*Problem:*
Each line from the beginning of the data below through the line containing "set d : PySem.Dict" should be repeated exactly, please.

——————————

theorem pvJoinNil (l : List String) :
    (PySem.Str.join "" l).toList = (l.map String.toList).flatten := by
  have h : ∀ xss : List (List Char), ([] : List Char).intercalate xss = xss.flatten := by
    intro xss
    induction xss with
    | nil => rfl
    | cons x xs ih =>
      cases xs with
      | nil => simp [List.intercalate]
      | cons y ys => simp_all [List.intercalate, List.intersperse]
  simp [PySem.Str.join, PySem.Chars.join, h]

theorem pvMain (seatmap : List (Int × Int × String)) :
    print_nice_map seatmap = print_nice_map_alt seatmap := by
  rw [← String.toList_inj]
  set d : PySem.Dict (Int × Int) String := PySem.Dict.ofList (pvKeyed seatmap) with hd
  have hn : d.keys.Nodup := PySem.Dict.nodup_keys_ofList _
  have hrows : (pvRows d) = d.items.foldl (fun rows p =>
      if pvInBox p.1 then rows.modify p.1.1 [] (fun cs => cs ++ [(p.1.2, p.2)]) else rows)
      PySem.Dict.empty := rfl
  -- A side
  have hA : (print_nice_map seatmap).toList = ((PySem.List.pyRange 0 100).map (pvPieceA d)).flatten := by
    simp only [print_nice_map]
    rw [← hd]
    rw [pvOuterFold _ (pvPieceA d) _ ?_ ""]
    · simp
    · intro res r _
      cases hc : d.contains (r, 0) with
      | true =>
        rw [if_pos rfl]
        rw [String.toList_append, pvInnerFold]
        simp [pvPieceA, hc, List.append_assoc]
      | false =>
        rw [if_neg (by simp)]
        rw [pvInnerFold]
        simp [pvPieceA, hc]
  -- B side
  have hB : (print_nice_map_alt seatmap).toList =
      (((PySem.List.pyRange 0 100).filter (fun r => decide (r ∈ (pvRows d).keys))).map
        (fun r => ((pvBPiece d r).map String.toList).flatten)).flatten := by
    simp only [print_nice_map_alt]
    rw [← hd, ← hrows, pvBFold, pvSorted_keys, pvJoinNil]
    simp only [List.nil_append]
    rw [pvFlatten3]
  rw [hA, hB]
  rw [pvFlattenFilter _ (fun r => decide (r ∈ (pvRows d).keys)) _ ?_]
  · refine congrArg _ ?_
    refine (List.map_congr_left ?_).symm
    intro r hrmem
    rw [List.mem_filter] at hrmem
    exact pvPieceEq d hn r (by simpa using hrmem.2)
  · intro r hrmem hpf
    exact pvPieceA_nil d r hrmem (by simpa using hpf)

——————————

*Reply:*
theorem pvJoinNil (l : List String) :
    (PySem.Str.join "" l).toList = (l.map String.toList).flatten := by
  have h : ∀ xss : List (List Char), ([] : List Char).intercalate xss = xss.flatten := by
    intro xss
    induction xss with
    | nil => rfl
    | cons x xs ih =>
      cases xs with
      | nil => simp [List.intercalate]
      | cons y ys => simp_all [List.intercalate, List.intersperse]
  simp [PySem.Str.join, PySem.Chars.join, h]

theorem pvMain (seatmap : List (Int × Int × String)) :
    print_nice_map seatmap = print_nice_map_alt seatmap := by
  rw [← String.toList_inj]
  set d : PySem.Dict (Int × Int) String := PySem.Dict.ofList (pvKeyed seatmap) with hd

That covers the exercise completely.